В том году сами Бессоновы на свои сбережения, которых чуть раньше хватило бы на покупку кооперативной квартиры, мебели и двух «Волг», приобрели стиральную машину «Малютка» с корпусом из паршивой, жирной на ощупь черной пластмассы. И в день покупки Бессонов украдкой посматривал из кухни на чуть поддатую супругу, которая, поставив машинку на пол, сама села на стуле напротив и оперлась тяжелыми локтями о колени. Она всего несколько минут назад бегала радостная от плиты к столу, жарила шкворчащие котлеты из лососины и весело покрикивала: «Семен, неси стулья… Режь хлеб…» А потом, перехватив «сто граммулек», вдруг пошла в комнату, уселась на стул, поникла.

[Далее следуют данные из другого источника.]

-- pv_equiv track=rewrite | github.com/cyocca/advent-of-code | python/adventofcode/2025/day03/solution.py | get_joltages
-- ===== SOURCE A (Python) =====
-- def get_joltages(bank: list[int], joltages: list[int] | None = None, length: int = 1) -> int:
--     new_joltages = [None] * len(bank)
--     cur_max = 0
--
--     # Work backwards.
--     # Keep track of the max joltage to the right of the current position.
--     # The new joltage is the battery at the current position plus the max joltage to
--     # the right.
--     for index in range(len(bank) - length, -1, -1):
--         battery = bank[index]
--         new_joltage = int(f"{battery}{joltages[index + 1]}") if joltages else battery
--
--         cur_max = max(cur_max, new_joltage)
--         new_joltages[index] = cur_max
--
--     return new_joltages
-- ===== SOURCE B (Python) =====
-- def _running_max(values, floor):
--     """Running maxima of values, never dropping below floor."""
--     maxes = []
--     m = floor
--     for v in values:
--         m = max(m, v)
--         maxes.append(m)
--     return maxes
--
--
-- def get_joltages(bank, joltages=None, length=1):
--     # Pass 1: the covered indices (backwards) and their raw new-joltage values.
--     covered = list(range(len(bank) - length, -1, -1))
--     if joltages:
--         raw = [int(f"{bank[i]}{joltages[i + 1]}") for i in covered]
--     else:
--         raw = [bank[i] for i in covered]
--     # Pass 2: backward running maximum, floored at 0.
--     maxes = _running_max(raw, 0)
--     # Pass 3: scatter into a None-padded result.
--     out = [None] * len(bank)
--     for i, m in zip(covered, maxes):
--         out[i] = m
--     return out
-- ===== Notes on version B (the rewrite author's own statement) =====
-- stated objective: alternative
-- what changed: Replaces A's single interleaved backward loop (value computation, running max and in-place write per iteration) by three separate passes: build the raw per-index values, take a floored running maximum with a helper, then scatter the maxima into a None-padded result.
import Mathlib
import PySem

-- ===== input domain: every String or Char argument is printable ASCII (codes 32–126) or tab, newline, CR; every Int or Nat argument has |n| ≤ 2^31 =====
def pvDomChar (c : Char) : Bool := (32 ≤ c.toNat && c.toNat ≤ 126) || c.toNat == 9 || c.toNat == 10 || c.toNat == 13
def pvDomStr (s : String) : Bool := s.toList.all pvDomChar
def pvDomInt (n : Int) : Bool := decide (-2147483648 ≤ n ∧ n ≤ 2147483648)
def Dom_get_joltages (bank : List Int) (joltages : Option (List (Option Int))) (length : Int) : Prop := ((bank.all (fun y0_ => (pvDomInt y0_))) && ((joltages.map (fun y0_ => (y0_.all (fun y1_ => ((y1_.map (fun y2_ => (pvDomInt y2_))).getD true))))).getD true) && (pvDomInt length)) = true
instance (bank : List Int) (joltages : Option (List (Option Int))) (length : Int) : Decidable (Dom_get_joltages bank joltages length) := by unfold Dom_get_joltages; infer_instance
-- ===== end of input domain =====

-- B separates A's interleaved backward loop into three passes (raw values, floored running maximum, scatter into a None-padded list); same cost, different decomposition.

-- ===== PORT A =====
-- int(f"{battery}{jv}") for an entry jv of joltages (entry none = Python None → ValueError; modelled total, excluded by Pre_)
def pvJoltStr (battery : Int) (jv : Option Int) : Int :=
  match jv with
  | some v => (PySem.Int.ofStr? (PySem.Int.toStr battery ++ PySem.Int.toStr v)).getD 0
  | none => 0

def get_joltages (bank : List Int) (joltages : Option (List (Option Int))) (length : Int) : List (Option Int) :=
  ((PySem.List.pyRange (PySem.List.len bank - length) (-1) (-1)).foldl
    (fun (st : List (Option Int) × Int) index =>
      let battery := PySem.List.pyGetD bank index 0
      let new_joltage :=
        match joltages with
        | some js => if js.isEmpty then battery
                     else pvJoltStr battery ((PySem.List.pyGet? js (index + 1)).getD none)
        | none => battery
      let cur_max := max st.2 new_joltage
      (PySem.List.pySetD st.1 index (some cur_max), cur_max))
    (List.replicate bank.length none, 0)).1

-- ===== PORT B =====
-- _running_max from Source B: loop with append; state (maxes, m)
def pvRunningMax (values : List Int) (floor : Int) : List Int :=
  (values.foldl (fun (st : List Int × Int) v => (st.1 ++ [max st.2 v], max st.2 v)) ([], floor)).1

def get_joltages_alt (bank : List Int) (joltages : Option (List (Option Int))) (length : Int) : List (Option Int) :=
  let covered := PySem.List.pyRange (PySem.List.len bank - length) (-1) (-1)
  let raw :=
    match joltages with
    | some js => if js.isEmpty then covered.map (fun i => PySem.List.pyGetD bank i 0)
                 else covered.map (fun i =>
                   pvJoltStr (PySem.List.pyGetD bank i 0) ((PySem.List.pyGet? js (i + 1)).getD none))
    | none => covered.map (fun i => PySem.List.pyGetD bank i 0)
  let maxes := pvRunningMax raw 0
  (covered.zip maxes).foldl (fun out p => PySem.List.pySetD out p.1 (some p.2))
    (List.replicate bank.length none)

-- ===== PRECONDITION & SPEC =====
-- Pre_ excludes exactly the inputs where Python A raises: length ≤ 0 (bank[index] IndexError for a
-- nonnegative start), and, when joltages is a nonempty list actually consulted, a joltages index
-- out of range (IndexError) or an accessed entry that is None or negative (ValueError in int(...)).
def Pre_get_joltages (bank : List Int) (joltages : Option (List (Option Int))) (length : Int) : Prop :=
  1 ≤ length ∧
  (let js := joltages.getD [];
   js = [] ∨ (bank.length : Int) < length ∨
   ((bank.length : Int) + 2 ≤ (js.length : Int) + length ∧
    ∀ e ∈ (js.drop 1).take (bank.length + 1 - length.toNat), 0 ≤ e.getD (-1)))
instance (bank : List Int) (joltages : Option (List (Option Int))) (length : Int) : Decidable (Pre_get_joltages bank joltages length) := by unfold Pre_get_joltages; infer_instance

def pvWitness_get_joltages : List Int × Option (List (Option Int)) × Int :=
  ([3, 5], some [some 1, some 7, some 0], 1)

def Spec_get_joltages (bank : List Int) (joltages : Option (List (Option Int))) (length : Int) (out : List (Option Int)) : Prop := out = get_joltages_alt bank joltages length
instance (bank : List Int) (joltages : Option (List (Option Int))) (length : Int) (out : List (Option Int)) : Decidable (Spec_get_joltages bank joltages length out) := by unfold Spec_get_joltages; infer_instance

-- ===== CLAIM (what is proved, stated in full; the proofs are below) =====
def Claim_equal_get_joltages : Prop := ∀ (bank : List Int) (joltages : Option (List (Option Int))) (length : Int), Dom_get_joltages bank joltages length → Pre_get_joltages bank joltages length → Spec_get_joltages bank joltages length (get_joltages bank joltages length)

-- ===== LEMMAS AND PROOFS =====

-- the foldl-with-append of _running_max peels one element in front
lemma pvRunningMax_aux (vs : List Int) (acc : List Int) (c : Int) :
    (vs.foldl (fun (st : List Int × Int) v => (st.1 ++ [max st.2 v], max st.2 v)) (acc, c)).1
      = acc ++ pvRunningMax vs c := by
  induction vs generalizing acc c with
  | nil => simp [pvRunningMax]
  | cons v vs ih =>
      simp only [List.foldl_cons, pvRunningMax]
      rw [ih, ih ([] ++ [max c v])]
      simp

lemma pvRunningMax_cons (v : Int) (vs : List Int) (c : Int) :
    pvRunningMax (v :: vs) c = max c v :: pvRunningMax vs (max c v) := by
  simp only [pvRunningMax, List.foldl_cons]
  rw [pvRunningMax_aux]
  simp [pvRunningMax]

-- A's interleaved loop equals B's map + running-max + scatter, for any index list and value function
lemma pvKey (g : Int → Int) (idxs : List Int) (o : List (Option Int)) (c : Int) :
    (idxs.foldl
      (fun (st : List (Option Int) × Int) i =>
        (PySem.List.pySetD st.1 i (some (max st.2 (g i))), max st.2 (g i))) (o, c)).1
      = (idxs.zip (pvRunningMax (idxs.map g) c)).foldl
          (fun out p => PySem.List.pySetD out p.1 (some p.2)) o := by
  induction idxs generalizing o c with
  | nil => simp [pvRunningMax]
  | cons i idxs ih =>
      simp only [List.foldl_cons, List.map_cons, pvRunningMax_cons, List.zip_cons_cons]
      exact ih _ _

-- ===== VERDICT (by name: the statement is the Claim_ definition above) =====
theorem get_joltages_spec : Claim_equal_get_joltages := by
  intro bank joltages length _ _
  unfold Spec_get_joltages get_joltages get_joltages_alt
  cases joltages with
  | none =>
      simpa using pvKey (fun i => PySem.List.pyGetD bank i 0)
        (PySem.List.pyRange (PySem.List.len bank - length) (-1) (-1)) (List.replicate bank.length none) 0
  | some js =>
      by_cases h : js.isEmpty
      · simp only [h, if_true]
        simpa using pvKey (fun i => PySem.List.pyGetD bank i 0)
          (PySem.List.pyRange (PySem.List.len bank - length) (-1) (-1)) (List.replicate bank.length none) 0
      · simp only [h, Bool.false_eq_true, if_false]
        simpa using pvKey
          (fun i => pvJoltStr (PySem.List.pyGetD bank i 0) ((PySem.List.pyGet? js (i + 1)).getD none))
          (PySem.List.pyRange (PySem.List.len bank - length) (-1) (-1)) (List.replicate bank.length none) 0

— Семен, а Семен, — всхлипывала она, — мы же машинку хорошую купили? Правда, а?
— Хорошую, — бурчал Бессонов.
— У нее и гарантия на полгода, а то ведь жалко, если сломается.

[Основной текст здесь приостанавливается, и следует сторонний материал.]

-- pv_equiv track=rewrite | github.com/ajarara/poyais | poyais/utility.py | _search
-- ===== SOURCE A (Python) =====
-- def _search(listing, absolute_idx):
--     """
--     Assuming the idx is in the string that generated the listing, find
--     the line that it was on.
--     """
--     if not listing:
--         return 0
--     if len(listing) == 1:
--         return 0 if absolute_idx <= listing[0] else 1
--
--     for idx, line_break_idx in enumerate(listing):
--         if line_break_idx >= absolute_idx:
--             return idx
-- ===== SOURCE B (Python) =====
-- def _search(listing, absolute_idx):
--     # Scan the break offsets back to front, keeping the earliest break at or
--     # after absolute_idx; the default (no such break) is the last line, len(listing).
--     line = len(listing)
--     for i in range(len(listing) - 1, -1, -1):
--         if listing[i] >= absolute_idx:
--             line = i
--     return line
-- ===== Notes on version B (the rewrite author's own statement) =====
-- stated objective: simpler
-- what changed: A's forward early-return scan with two length special cases becomes a single back-to-front scan keeping the earliest break >= absolute_idx in an accumulator that defaults to len(listing); the empty and len==1 cases fall out of the same loop.
-- intended difference: On listings of length >= 2 whose breaks are all < absolute_idx, A falls off its loop and returns None, while B returns len(listing) - the line after the last break, which is intended (it is exactly what A's own len==1 branch returns in that situation). — e.g. on _search([0, 1], 5): A returns none, B returns some 2
import Mathlib
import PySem

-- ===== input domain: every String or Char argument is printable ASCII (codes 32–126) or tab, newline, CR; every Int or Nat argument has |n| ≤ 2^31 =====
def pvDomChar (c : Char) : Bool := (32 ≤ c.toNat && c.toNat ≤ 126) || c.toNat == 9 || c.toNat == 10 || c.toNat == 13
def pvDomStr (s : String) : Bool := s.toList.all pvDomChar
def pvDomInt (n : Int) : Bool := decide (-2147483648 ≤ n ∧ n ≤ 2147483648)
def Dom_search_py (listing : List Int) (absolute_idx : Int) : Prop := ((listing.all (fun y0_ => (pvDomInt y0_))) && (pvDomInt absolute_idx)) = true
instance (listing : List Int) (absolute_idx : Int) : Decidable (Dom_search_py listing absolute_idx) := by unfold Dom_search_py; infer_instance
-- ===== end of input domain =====

-- B replaces A's forward early-return scan plus two length special cases by a single
-- back-to-front scan with an accumulator defaulting to len(listing) (objective: simpler).

-- ===== PORT A =====
-- the 'for idx, line_break_idx in enumerate(listing)' loop: first index whose break is ≥ absolute_idx, else fall off (None)
def search_py_loop (absolute_idx : Int) : List (Int × Int) → Option Int
  | [] => none
  | (idx, line_break_idx) :: rest =>
      if line_break_idx ≥ absolute_idx then some idx else search_py_loop absolute_idx rest

def search_py (listing : List Int) (absolute_idx : Int) : Option Int :=
  match listing with
  | [] => some 0                                  -- if not listing: return 0
  | [b] => if absolute_idx ≤ b then some 0 else some 1   -- len(listing) == 1 branch
  | _ => search_py_loop absolute_idx (PySem.List.enumerate listing 0)

-- ===== PORT B =====
def search_py_alt (listing : List Int) (absolute_idx : Int) : Option Int :=
  some ((PySem.List.pyRange ((listing.length : Int) - 1) (-1) (-1)).foldl
    (fun line i => if PySem.List.pyGetD listing i 0 ≥ absolute_idx then i else line)
    (listing.length : Int))

-- ===== PRECONDITION & SPEC =====
-- On listings of length ≥ 2 in which every break offset is < absolute_idx, A falls off
-- its loop and returns None, while B returns len(listing) — the line after the last
-- break, the intended value and the one A itself returns in its len==1 branch.
def D_search_py (listing : List Int) (absolute_idx : Int) : Prop :=
  2 ≤ listing.length ∧ ∀ b ∈ listing, b < absolute_idx
instance (listing : List Int) (absolute_idx : Int) : Decidable (D_search_py listing absolute_idx) := by unfold D_search_py; infer_instance

def Spec_search_py (listing : List Int) (absolute_idx : Int) (out : Option Int) : Prop := ¬ D_search_py listing absolute_idx → out = search_py_alt listing absolute_idx
instance (listing : List Int) (absolute_idx : Int) (out : Option Int) : Decidable (Spec_search_py listing absolute_idx out) := by unfold Spec_search_py; infer_instance

def pvDiffWitness_search_py : List Int × Int := ([0, 1], 5)
def pvDiffWitnessOut_search_py : (Option Int) × (Option Int) := (none, some 2)

-- ===== CLAIM (what is proved, stated in full; the proofs are below) =====
def Claim_unchanged_search_py : Prop := ∀ (listing : List Int) (absolute_idx : Int), Dom_search_py listing absolute_idx → Spec_search_py listing absolute_idx (search_py listing absolute_idx)
def Claim_changed_search_py : Prop := Dom_search_py (pvDiffWitness_search_py.1) (pvDiffWitness_search_py.2) ∧ D_search_py (pvDiffWitness_search_py.1) (pvDiffWitness_search_py.2) ∧ search_py (pvDiffWitness_search_py.1) (pvDiffWitness_search_py.2) = pvDiffWitnessOut_search_py.1 ∧ search_py_alt (pvDiffWitness_search_py.1) (pvDiffWitness_search_py.2) = pvDiffWitnessOut_search_py.2 ∧ pvDiffWitnessOut_search_py.1 ≠ pvDiffWitnessOut_search_py.2
def Claim_exact_search_py : Prop := ∀ (listing : List Int) (absolute_idx : Int), Dom_search_py listing absolute_idx → D_search_py listing absolute_idx → search_py listing absolute_idx ≠ search_py_alt listing absolute_idx

-- ===== LEMMAS AND PROOFS =====

-- index of the first break ≥ x (the loop A runs and the write order of B's accumulator both reduce to it)
def pvFirstHit (x : Int) : List Int → Option Nat
  | [] => none
  | b :: rest => if x ≤ b then some 0 else (pvFirstHit x rest).map (· + 1)

theorem pvFirstHit_eq_none_iff (x : Int) (xs : List Int) :
    pvFirstHit x xs = none ↔ ∀ b ∈ xs, b < x := by
  induction xs with
  | nil => simp [pvFirstHit]
  | cons c rest ih =>
    simp only [pvFirstHit, List.mem_cons]
    by_cases h : x ≤ c
    · simp only [if_pos h]
      constructor
      · intro hn; simp at hn
      · intro hall; exact absurd (hall c (Or.inl rfl)) (not_lt.mpr h)
    · simp only [if_neg h, Option.map_eq_none_iff, ih]
      constructor
      · intro hall b hb
        rcases hb with rfl | hb
        · exact not_le.mp h
        · exact hall b hb
      · intro hall b hb; exact hall b (Or.inr hb)

theorem pv_loop_eq (x : Int) (xs : List Int) (k : Int) :
    search_py_loop x (PySem.List.enumerate xs k)
      = (pvFirstHit x xs).map (fun i => k + (i : Int)) := by
  induction xs generalizing k with
  | nil => simp [PySem.List.enumerate_nil, search_py_loop, pvFirstHit]
  | cons b rest ih =>
    rw [PySem.List.enumerate_cons]
    simp only [search_py_loop, pvFirstHit, ge_iff_le]
    by_cases h : x ≤ b
    · simp [h]
    · simp only [if_neg h, ih]
      cases pvFirstHit x rest with
      | none => simp
      | some i =>
        simp
        omega

theorem pv_foldr_range (x : Int) (xs : List Int) : ∀ (c s : Int),
    (List.range xs.length).foldr
      (fun (k : Nat) acc => if x ≤ PySem.List.pyGetD xs (k : Int) 0 then s + (k : Int) else acc) c
      = (match pvFirstHit x xs with
         | some i => s + (i : Int)
         | none => c) := by
  induction xs with
  | nil => intro c s; simp [pvFirstHit]
  | cons b rest ih =>
    intro c s
    rw [List.length_cons, List.range_succ_eq_map, List.foldr_cons, List.foldr_map]
    have hinner :
        (List.range rest.length).foldr
          (fun (k : Nat) acc => if x ≤ PySem.List.pyGetD (b :: rest) ((k.succ : Nat) : Int) 0
                        then s + ((k.succ : Nat) : Int) else acc) c
        = (match pvFirstHit x rest with
           | some i => (s + 1) + (i : Int)
           | none => c) := by
      rw [← ih c (s + 1)]
      have hfun : (fun (k : Nat) acc => if x ≤ PySem.List.pyGetD (b :: rest) ((k.succ : Nat) : Int) 0
                        then s + ((k.succ : Nat) : Int) else acc)
          = (fun (k : Nat) acc => if x ≤ PySem.List.pyGetD rest (k : Int) 0
                        then (s + 1) + (k : Int) else acc) := by
        funext k acc
        have hg : PySem.List.pyGetD (b :: rest) ((k.succ : Nat) : Int) 0
            = PySem.List.pyGetD rest (k : Int) 0 := by
          simp only [PySem.List.pyGetD_natCast, List.getD_cons_succ]
        rw [hg]
        congr 1
        push_cast
        ring
      rw [hfun]
    rw [hinner]
    simp only [pvFirstHit, Nat.cast_zero, PySem.List.pyGetD_zero_cons]
    by_cases h : x ≤ b
    · simp [h]
    · simp only [if_neg h]
      cases pvFirstHit x rest with
      | none => simp
      | some i =>
        simp
        ring

theorem pv_fold_eq (x : Int) (xs : List Int) :
    search_py_alt xs x
      = some (match pvFirstHit x xs with
              | some i => (i : Int)
              | none => (xs.length : Int)) := by
  unfold search_py_alt
  have hrange : PySem.List.pyRange ((xs.length : Int) - 1) (-1) (-1)
      = (PySem.List.pyRange 0 (xs.length : Int) 1).reverse := by
    have := PySem.List.pyRange_neg_one_eq_reverse ((xs.length : Int) - 1) (-1)
    simpa using this
  rw [hrange, List.foldl_reverse, PySem.List.pyRange_zero_nat, List.foldr_map]
  have h0 := pv_foldr_range x xs ((xs.length : Int)) 0
  simp only [zero_add] at h0
  simp only [ge_iff_le]
  rw [h0]

-- ===== VERDICT (by name: the statement is the Claim_ definition above) =====
theorem search_py_spec : Claim_unchanged_search_py := by
  intro listing x _ hD
  match listing with
  | [] => simp [search_py, pv_fold_eq, pvFirstHit]
  | [b] =>
    rw [pv_fold_eq]
    by_cases h : x ≤ b <;> simp [search_py, pvFirstHit, h]
  | a :: b :: rest =>
    rw [pv_fold_eq]
    unfold search_py
    rw [pv_loop_eq]
    have hlen : 2 ≤ (a :: b :: rest).length := by simp
    have hx : ¬ ∀ c ∈ a :: b :: rest, c < x := fun hall => hD ⟨hlen, hall⟩
    have : pvFirstHit x (a :: b :: rest) ≠ none := by
      intro hn; exact hx ((pvFirstHit_eq_none_iff x _).mp hn)
    cases hfh : pvFirstHit x (a :: b :: rest) with
    | none => exact absurd hfh this
    | some i => simp
theorem search_py_changed : Claim_changed_search_py := by unfold Claim_changed_search_py; decide
theorem search_py_tight : Claim_exact_search_py := by
  intro listing x _ hD
  obtain ⟨hlen, hall⟩ := hD
  rw [pv_fold_eq, (pvFirstHit_eq_none_iff x listing).mpr hall]
  match listing with
  | a :: b :: rest =>
    unfold search_py
    rw [pv_loop_eq, (pvFirstHit_eq_none_iff x (a :: b :: rest)).mpr hall]
    simp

— Если сломается, ее по гарантии все равно ремонтировать негде, ближайшая мастерская на Сахалине.
Много дней Полина Герасимовна не знала, куда пристроить машинку: сначала поставила в длинной сырой прихожей, потом перенесла в первую комнату, служившую заодно и кухней, в конце концов поместила во второй комнате в углу за шкафом. Там машина и хранилась в картонной упаковке до самого пожара, в котором сгорела без следа. Полина Герасимовна на ней так ни разу и не постирала — пользовалась старой «Тулой».
К тому времени, когда купили «Малютку», дозрела для взрослой жизни высокая статная дочь Вера. Похожая на свою молодую мать, спелая, белокурая, в ней каждая клеточка цвела и жаждала поработать на вечность. Пока она была ребенком, она была самым болезненным и нежным местом в душе Бессонова, но как только выросла, в Бессонове родилось к ней странное холодное отчуждение, и он его тщательно скрывал — отчуждение извозчика, довезшего пассажира до транзитной станции. В девятнадцать лет дочь вышла замуж за длинного лейтенанта-артиллериста. Переехала в военный городок по соседству, а через год, когда многочисленные войска на острове стали сокращать, лейтенанта с женой перевели под Хабаровск. А Бессонов даже не упрекнул себя в том, что не испытал сожаления об их отъезде. Он знал, что это не от равнодушия. Он к тому времени уже понимал, что не бывает на свете ни расставаний, ни утрат, ни обретений. Это глубокое знание стало уживаться в нем параллельно с внешними проявлениями — он, казалось бы, из нежелания менять что-то долго оставался прежним: старательно трудился, добывал рыбу на тони, браконьерствовал по речкам, сажал огород, ходил в баню, рассуждал о политике и буянил от неумения переделать мир. Его порой бесила многоликость мира, бесило, что в одном и том же — в любом человеке, в любом деле — могли умещаться и чистота, и грязь, наслаиваться друг на друга, перетекать одно в другое, выдавая на поверку смесовые причуды благородства и подлости. А душа с годами все острее желала ясности, чтобы было так: здесь чистота, там грязь; и он порой зверел от несовершенства окружающего его пространства, людей и его самого, и тогда с еще большим рвением обижал кого-нибудь в сердцах.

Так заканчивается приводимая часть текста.